**Data in this exercise:**

def lSiftupLoop (h : List Int) (startpos pos childpos : Nat) (newitem : Int) : List Int :=
  if _hc : childpos < h.length then
    let childpos2 := if childpos + 1 < h.length ∧ ¬ (h.getD childpos 0 < h.getD (childpos + 1) 0)
      then childpos + 1 else childpos
    lSiftupLoop (h.set pos (h.getD childpos2 0)) startpos childpos2 (2 * childpos2 + 1) newitem
  else lSiftdown (h.set pos newitem) startpos pos newitem
termination_by h.length - childpos
decreasing_by simp only [List.length_set]; split <;> omega

def lSiftup (h : List Int) (pos : Nat) : List Int :=
  lSiftupLoop h pos pos (2 * pos + 1) (h.getD pos 0)

def lPush (h : List Int) (item : Int) : List Int :=
  lSiftdown (h ++ [item]) 0 h.length item

def lPop (h : List Int) : Int × List Int :=
  let lastelt := h.getLast?.getD 0
  let rest := h.dropLast
  if rest.isEmpty then (lastelt, rest)
  else (rest.getD 0 0, lSiftup (rest.set 0 lastelt) 0)

def lHeapify (h : List Int) : List Int :=
  ((List.range (h.length / 2)).reverse).foldl (fun acc i => lSiftup acc i) h

def lStepA (st : List Int × Int) (x : Int) : List Int × Int :=
  let pr := lPop st.1
  let cur := pr.1 + x
  (lPush pr.2 cur, max st.2 cur)

def lMinIdxAux (loads : List Int) (j bi : Nat) (bv : Int) : Nat :=
  if _hj : j < loads.length then
    if loads.getD j 0 < bv then lMinIdxAux loads (j + 1) j (loads.getD j 0)
    else lMinIdxAux loads (j + 1) bi bv
  else bi
termination_by loads.length - j

def lMinIdx (loads : List Int) : Nat := lMinIdxAux loads 1 0 (loads.getD 0 0)

def lStepB (st : List Int × Int) (x : Int) : List Int × Int :=
  let i := lMinIdx st.1
  let v := st.1.getD i 0 + x
  (st.1.set i v, if st.2 < v then v else st.2)


-- binary-heap shape predicates (proof-only)
def IsHeap (h : List Int) : Prop :=
  ∀ i : Nat, 0 < i → i < h.length → h.getD ((i - 1) / 2) 0 ≤ h.getD i 0
-- heap with a "hole" at p: parent/child pairs not touching p are ordered
def HoleHeap (h : List Int) (p : Nat) : Prop :=
  ∀ i : Nat, 0 < i → i < h.length → i ≠ p → (i - 1) / 2 ≠ p → h.getD ((i - 1) / 2) 0 ≤ h.getD i 0
-- grandparent of the hole ≤ children of the hole
def Bridge (h : List Int) (p : Nat) : Prop :=
  ∀ c : Nat, c < h.length → 0 < c → (c - 1) / 2 = p → 0 < p → h.getD ((p - 1) / 2) 0 ≤ h.getD c 0
-- the value to be placed at the hole is ≤ the hole's children
def ChildOK (h : List Int) (p : Nat) (v : Int) : Prop :=
  ∀ c : Nat, c < h.length → 0 < c → (c - 1) / 2 = p → v ≤ h.getD c 0


-- ---- small getD / multiset facts about list updates ----
lemma getD_set_self (h : List Int) {i : Nat} (hi : i < h.length) (v : Int) :
    (h.set i v).getD i 0 = v := by
  simp [List.getD_eq_getElem?_getD, hi]

lemma getD_set_ne (h : List Int) {i j : Nat} (hij : i ≠ j) (v : Int) :
    (h.set i v).getD j 0 = h.getD j 0 := by
  simp [List.getD_eq_getElem?_getD, List.getElem?_set_ne, hij]

lemma getD_replicate0 (k i : Nat) : (List.replicate k (0:Int)).getD i 0 = 0 := by
  simp [List.getD_eq_getElem?_getD, List.getElem?_replicate]; split <;> simp

lemma getD_mem0 (h : List Int) {i : Nat} (hi : i < h.length) : h.getD i 0 ∈ h := by
  rw [List.getD_eq_getElem h 0 hi]; exact List.getElem_mem _

lemma mem_exists_getD (h : List Int) {x : Int} (hx : x ∈ h) :
    ∃ i, i < h.length ∧ h.getD i 0 = x := by
  rcases List.mem_iff_getElem.1 hx with ⟨i, hi, rfl⟩
  exact ⟨i, hi, List.getD_eq_getElem h 0 hi⟩

lemma coe_set_eq (h : List Int) : ∀ (i : Nat), i < h.length → ∀ v : Int,
    ((h.set i v : List Int) : Multiset Int) = v ::ₘ (↑h : Multiset Int).erase (h.getD i 0) := by
  induction h with
  | nil => intro i hi; simp at hi
  | cons a t ih =>
    intro i hi v
    cases i with
    | zero => simp
    | succ i =>
      simp only [List.set_cons_succ, List.getD_cons_succ]
      have hi' : i < t.length := by simpa using hi
      by_cases hat : a = t.getD i 0
      · have hmem : t.getD i 0 ∈ t := getD_mem0 t hi'
        rw [← Multiset.cons_coe, ← Multiset.cons_coe, ih i hi' v, ← hat,
          Multiset.erase_cons_head, Multiset.cons_swap]
        congr 1
        rw [hat, Multiset.cons_erase (by exact_mod_cast hmem)]
      · rw [← Multiset.cons_coe, ← Multiset.cons_coe, ih i hi' v,
          Multiset.erase_cons_tail _ hat]
        exact Multiset.cons_swap _ _ _

-- the root of a heap is a minimum
lemma root_le {h : List Int} (H : IsHeap h) : ∀ i, i < h.length → h.getD 0 0 ≤ h.getD i 0 := by
  intro i
  induction i using Nat.strong_induction_on with
  | _ i IH =>
    intro hi
    rcases Nat.eq_zero_or_pos i with rfl | hpos
    · exact le_refl _
    · exact le_trans (IH ((i - 1) / 2) (by omega) (by omega)) (H i hpos hi)

-- ---- unfolding equations for the ported heap loops ----
lemma sd_up (h : List Int) (s p : Nat) (v : Int) (hsp : s < p) (hlt : v < h.getD ((p-1)/2) 0) :
    lSiftdown h s p v = lSiftdown (h.set p (h.getD ((p-1)/2) 0)) s ((p-1)/2) v := by
  rw [lSiftdown]; dsimp only; rw [dif_pos hsp, if_pos hlt]

lemma sd_place (h : List Int) (s p : Nat) (v : Int) (hsp : s < p) (hlt : ¬ v < h.getD ((p-1)/2) 0) :
    lSiftdown h s p v = h.set p v := by
  rw [lSiftdown]; dsimp only; rw [dif_pos hsp, if_neg hlt]

lemma sd_base (h : List Int) (s p : Nat) (v : Int) (hsp : ¬ s < p) :
    lSiftdown h s p v = h.set p v := by
  rw [lSiftdown]; dsimp only; rw [dif_neg hsp]

lemma su_rec (h : List Int) (s p cp : Nat) (v : Int) (hc : cp < h.length) :
    lSiftupLoop h s p cp v =
      (if cp + 1 < h.length ∧ ¬ (h.getD cp 0 < h.getD (cp + 1) 0)
        then lSiftupLoop (h.set p (h.getD (cp+1) 0)) s (cp+1) (2 * (cp+1) + 1) v
        else lSiftupLoop (h.set p (h.getD cp 0)) s cp (2 * cp + 1) v) := by
  rw [lSiftupLoop]; dsimp only; rw [dif_pos hc]; split <;> rfl

lemma su_base (h : List Int) (s p cp : Nat) (v : Int) (hc : ¬ cp < h.length) :
    lSiftupLoop h s p cp v = lSiftdown (h.set p v) s p v := by
  rw [lSiftupLoop]; dsimp only; rw [dif_neg hc]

**Directions:** Report each line of the material above where the word "lastelt" appears.

**Reply to the task:**
  let lastelt := h.getLast?.getD 0
  if rest.isEmpty then (lastelt, rest)
  else (rest.getD 0 0, lSiftup (rest.set 0 lastelt) 0)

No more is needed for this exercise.